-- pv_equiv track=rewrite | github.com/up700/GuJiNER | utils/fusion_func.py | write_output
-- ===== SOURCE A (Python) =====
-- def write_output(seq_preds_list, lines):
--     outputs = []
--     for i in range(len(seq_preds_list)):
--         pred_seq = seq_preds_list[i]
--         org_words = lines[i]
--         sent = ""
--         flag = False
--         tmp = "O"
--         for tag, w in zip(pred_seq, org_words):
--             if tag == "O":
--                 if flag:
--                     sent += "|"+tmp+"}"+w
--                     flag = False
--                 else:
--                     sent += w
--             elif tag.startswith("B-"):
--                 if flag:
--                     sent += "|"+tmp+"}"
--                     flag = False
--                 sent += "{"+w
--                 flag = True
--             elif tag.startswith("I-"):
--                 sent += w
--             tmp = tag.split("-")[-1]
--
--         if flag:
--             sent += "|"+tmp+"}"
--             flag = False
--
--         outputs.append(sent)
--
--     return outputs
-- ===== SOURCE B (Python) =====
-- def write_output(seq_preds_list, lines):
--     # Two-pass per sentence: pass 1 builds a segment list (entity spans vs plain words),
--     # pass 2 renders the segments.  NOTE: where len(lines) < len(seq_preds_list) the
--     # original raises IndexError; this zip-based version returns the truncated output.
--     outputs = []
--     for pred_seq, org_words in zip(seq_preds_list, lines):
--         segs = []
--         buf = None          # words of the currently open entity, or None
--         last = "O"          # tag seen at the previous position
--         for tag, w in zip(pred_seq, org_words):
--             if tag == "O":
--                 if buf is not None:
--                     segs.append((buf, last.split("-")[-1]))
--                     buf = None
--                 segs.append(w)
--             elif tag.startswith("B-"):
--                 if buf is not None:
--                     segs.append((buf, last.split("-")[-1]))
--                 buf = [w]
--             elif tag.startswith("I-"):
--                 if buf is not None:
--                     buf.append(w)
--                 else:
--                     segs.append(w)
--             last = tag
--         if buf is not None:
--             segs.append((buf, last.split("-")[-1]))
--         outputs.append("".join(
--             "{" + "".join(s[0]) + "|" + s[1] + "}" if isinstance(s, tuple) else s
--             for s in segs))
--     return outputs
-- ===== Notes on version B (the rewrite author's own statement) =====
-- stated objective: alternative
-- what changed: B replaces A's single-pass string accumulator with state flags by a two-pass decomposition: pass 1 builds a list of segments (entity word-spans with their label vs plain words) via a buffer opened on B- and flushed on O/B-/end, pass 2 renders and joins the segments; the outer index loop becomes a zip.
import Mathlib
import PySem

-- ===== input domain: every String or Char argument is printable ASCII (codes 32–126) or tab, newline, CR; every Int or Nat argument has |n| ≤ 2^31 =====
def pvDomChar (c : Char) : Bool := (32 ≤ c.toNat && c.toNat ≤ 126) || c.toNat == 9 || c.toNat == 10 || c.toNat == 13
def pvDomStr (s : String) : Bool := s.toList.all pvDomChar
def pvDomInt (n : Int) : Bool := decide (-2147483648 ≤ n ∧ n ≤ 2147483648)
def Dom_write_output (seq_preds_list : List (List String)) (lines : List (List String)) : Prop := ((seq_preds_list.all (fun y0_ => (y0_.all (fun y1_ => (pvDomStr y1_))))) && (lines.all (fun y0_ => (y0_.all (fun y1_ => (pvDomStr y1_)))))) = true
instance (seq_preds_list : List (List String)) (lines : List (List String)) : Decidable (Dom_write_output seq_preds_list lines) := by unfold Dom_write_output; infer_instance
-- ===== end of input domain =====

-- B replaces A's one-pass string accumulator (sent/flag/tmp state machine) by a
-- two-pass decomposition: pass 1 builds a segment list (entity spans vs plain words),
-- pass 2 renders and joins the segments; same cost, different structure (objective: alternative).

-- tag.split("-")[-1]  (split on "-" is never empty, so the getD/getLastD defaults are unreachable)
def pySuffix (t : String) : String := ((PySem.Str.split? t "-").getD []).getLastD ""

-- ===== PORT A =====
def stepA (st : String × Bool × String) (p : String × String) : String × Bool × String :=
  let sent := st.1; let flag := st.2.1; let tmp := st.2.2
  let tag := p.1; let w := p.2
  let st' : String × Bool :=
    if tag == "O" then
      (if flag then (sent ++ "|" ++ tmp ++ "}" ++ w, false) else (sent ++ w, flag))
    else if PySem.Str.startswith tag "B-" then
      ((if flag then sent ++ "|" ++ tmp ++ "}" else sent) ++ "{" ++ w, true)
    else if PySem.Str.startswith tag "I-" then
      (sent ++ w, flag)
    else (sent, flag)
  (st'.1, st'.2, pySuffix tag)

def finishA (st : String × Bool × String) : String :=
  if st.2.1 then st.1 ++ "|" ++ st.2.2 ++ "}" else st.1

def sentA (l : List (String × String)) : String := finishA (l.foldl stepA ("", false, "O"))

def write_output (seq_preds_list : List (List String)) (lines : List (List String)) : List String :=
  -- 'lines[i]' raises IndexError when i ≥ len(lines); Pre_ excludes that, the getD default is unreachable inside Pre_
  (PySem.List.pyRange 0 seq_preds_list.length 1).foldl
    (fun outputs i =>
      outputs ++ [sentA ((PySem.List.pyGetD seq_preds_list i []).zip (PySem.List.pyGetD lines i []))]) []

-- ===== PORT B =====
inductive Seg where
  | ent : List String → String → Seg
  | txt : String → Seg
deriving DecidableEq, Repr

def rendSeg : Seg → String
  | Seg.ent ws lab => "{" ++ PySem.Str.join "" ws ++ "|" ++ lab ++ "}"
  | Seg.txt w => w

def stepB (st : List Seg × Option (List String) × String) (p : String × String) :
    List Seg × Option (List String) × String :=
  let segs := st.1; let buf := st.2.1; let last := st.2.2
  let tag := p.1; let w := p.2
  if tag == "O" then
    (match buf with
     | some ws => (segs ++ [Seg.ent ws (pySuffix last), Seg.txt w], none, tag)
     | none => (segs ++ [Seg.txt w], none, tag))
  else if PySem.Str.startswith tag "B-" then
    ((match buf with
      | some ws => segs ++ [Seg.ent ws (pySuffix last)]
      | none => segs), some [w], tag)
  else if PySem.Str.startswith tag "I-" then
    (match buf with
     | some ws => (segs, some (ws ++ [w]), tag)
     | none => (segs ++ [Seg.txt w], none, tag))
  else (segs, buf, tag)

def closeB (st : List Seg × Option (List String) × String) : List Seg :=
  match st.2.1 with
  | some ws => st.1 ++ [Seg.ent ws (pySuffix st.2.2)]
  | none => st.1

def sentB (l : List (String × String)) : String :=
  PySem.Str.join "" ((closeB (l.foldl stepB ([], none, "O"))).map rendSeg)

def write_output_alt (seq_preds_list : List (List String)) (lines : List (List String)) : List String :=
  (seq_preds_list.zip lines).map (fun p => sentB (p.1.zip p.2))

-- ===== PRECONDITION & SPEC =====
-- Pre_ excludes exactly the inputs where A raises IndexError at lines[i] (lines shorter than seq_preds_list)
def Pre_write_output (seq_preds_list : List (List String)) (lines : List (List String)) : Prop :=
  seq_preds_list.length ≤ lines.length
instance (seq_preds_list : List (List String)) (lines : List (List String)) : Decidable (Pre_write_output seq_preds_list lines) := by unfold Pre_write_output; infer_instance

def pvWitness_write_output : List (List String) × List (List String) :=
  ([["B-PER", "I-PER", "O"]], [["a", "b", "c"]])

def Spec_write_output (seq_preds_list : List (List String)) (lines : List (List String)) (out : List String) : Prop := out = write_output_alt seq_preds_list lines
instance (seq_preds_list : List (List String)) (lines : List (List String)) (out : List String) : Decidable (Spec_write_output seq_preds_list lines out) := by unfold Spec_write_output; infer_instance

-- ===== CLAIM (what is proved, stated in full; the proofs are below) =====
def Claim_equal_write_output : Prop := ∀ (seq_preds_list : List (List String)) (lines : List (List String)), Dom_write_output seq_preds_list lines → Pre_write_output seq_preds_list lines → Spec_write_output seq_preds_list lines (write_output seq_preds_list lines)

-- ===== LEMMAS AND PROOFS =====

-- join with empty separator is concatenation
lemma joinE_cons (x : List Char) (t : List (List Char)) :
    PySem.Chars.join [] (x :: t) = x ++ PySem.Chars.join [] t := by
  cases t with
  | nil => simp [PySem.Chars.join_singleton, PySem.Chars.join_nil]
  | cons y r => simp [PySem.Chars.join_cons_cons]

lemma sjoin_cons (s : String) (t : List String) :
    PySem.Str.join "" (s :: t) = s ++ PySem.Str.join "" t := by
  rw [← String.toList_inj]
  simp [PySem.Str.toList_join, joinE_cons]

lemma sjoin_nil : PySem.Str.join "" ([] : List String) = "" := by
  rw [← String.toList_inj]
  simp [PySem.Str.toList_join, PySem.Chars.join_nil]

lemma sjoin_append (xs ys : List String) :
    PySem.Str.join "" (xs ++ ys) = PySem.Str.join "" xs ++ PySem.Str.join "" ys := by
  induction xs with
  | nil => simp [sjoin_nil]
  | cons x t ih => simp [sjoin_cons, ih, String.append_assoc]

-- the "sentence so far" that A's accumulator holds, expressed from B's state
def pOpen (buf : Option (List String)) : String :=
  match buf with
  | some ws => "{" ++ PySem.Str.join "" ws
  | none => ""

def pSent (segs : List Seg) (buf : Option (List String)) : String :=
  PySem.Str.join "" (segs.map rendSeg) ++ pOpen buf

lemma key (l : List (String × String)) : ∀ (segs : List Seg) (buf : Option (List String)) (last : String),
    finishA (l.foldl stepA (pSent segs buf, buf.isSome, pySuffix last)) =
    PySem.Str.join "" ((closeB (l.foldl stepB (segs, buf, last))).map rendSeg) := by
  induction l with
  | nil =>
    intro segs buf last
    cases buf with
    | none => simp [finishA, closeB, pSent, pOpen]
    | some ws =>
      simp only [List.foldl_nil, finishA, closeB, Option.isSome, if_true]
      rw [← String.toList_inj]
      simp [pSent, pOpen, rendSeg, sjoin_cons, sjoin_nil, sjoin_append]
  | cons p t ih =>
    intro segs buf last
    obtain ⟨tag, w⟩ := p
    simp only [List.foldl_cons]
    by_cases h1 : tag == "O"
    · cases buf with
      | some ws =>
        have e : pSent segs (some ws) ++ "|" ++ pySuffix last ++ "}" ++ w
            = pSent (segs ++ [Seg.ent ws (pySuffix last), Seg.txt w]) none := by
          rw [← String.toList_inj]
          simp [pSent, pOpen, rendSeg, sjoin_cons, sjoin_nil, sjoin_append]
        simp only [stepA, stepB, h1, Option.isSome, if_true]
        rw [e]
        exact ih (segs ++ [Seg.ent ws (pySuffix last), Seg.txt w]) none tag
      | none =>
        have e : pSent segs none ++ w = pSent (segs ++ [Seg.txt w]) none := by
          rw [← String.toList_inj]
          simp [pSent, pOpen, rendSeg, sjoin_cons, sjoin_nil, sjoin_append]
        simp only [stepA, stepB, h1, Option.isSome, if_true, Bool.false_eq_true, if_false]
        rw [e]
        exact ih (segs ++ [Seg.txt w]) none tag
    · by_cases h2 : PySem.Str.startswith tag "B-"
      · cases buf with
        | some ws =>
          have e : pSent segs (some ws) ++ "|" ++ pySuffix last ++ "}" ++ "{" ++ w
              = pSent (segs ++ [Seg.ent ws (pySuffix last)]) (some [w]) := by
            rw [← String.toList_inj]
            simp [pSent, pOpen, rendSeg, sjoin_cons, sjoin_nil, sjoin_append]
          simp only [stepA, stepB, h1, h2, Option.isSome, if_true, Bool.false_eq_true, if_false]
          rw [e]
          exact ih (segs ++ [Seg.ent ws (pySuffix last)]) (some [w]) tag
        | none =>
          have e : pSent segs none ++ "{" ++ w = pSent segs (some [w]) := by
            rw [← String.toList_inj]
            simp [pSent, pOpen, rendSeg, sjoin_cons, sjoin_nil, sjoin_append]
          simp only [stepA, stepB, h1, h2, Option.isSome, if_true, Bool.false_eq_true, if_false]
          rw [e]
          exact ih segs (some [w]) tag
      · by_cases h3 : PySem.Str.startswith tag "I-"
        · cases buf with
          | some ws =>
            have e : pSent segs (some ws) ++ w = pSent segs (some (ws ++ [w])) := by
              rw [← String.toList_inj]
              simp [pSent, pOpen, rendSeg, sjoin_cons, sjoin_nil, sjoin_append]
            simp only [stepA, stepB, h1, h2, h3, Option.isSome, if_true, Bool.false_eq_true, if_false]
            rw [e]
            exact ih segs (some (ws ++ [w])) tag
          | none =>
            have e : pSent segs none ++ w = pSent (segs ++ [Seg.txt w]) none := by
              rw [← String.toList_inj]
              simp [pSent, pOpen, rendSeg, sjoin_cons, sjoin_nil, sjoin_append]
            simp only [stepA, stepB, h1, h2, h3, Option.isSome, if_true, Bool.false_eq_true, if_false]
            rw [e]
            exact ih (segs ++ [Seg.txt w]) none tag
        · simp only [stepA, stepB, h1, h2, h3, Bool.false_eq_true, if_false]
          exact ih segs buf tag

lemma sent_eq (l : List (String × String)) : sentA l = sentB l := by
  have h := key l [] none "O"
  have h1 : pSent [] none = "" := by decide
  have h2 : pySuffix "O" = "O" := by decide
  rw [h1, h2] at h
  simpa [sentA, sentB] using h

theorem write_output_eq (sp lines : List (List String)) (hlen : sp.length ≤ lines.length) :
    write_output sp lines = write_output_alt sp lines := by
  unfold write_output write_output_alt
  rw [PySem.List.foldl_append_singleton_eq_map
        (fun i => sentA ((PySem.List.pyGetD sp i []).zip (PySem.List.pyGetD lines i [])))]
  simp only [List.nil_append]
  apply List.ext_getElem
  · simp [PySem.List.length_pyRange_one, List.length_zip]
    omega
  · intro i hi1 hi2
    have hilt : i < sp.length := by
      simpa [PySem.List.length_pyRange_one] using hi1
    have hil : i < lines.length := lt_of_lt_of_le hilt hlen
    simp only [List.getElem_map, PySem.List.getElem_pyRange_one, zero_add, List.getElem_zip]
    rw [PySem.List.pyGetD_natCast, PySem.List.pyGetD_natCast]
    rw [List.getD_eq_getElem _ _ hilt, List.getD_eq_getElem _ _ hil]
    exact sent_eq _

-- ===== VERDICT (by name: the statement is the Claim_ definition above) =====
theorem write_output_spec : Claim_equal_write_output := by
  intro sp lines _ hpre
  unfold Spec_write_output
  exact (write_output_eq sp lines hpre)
•••
▶ Exercise goal
Going through the listing above, tally the lines that contain the word "domain" and state the total alone.

▶ Expected answer
2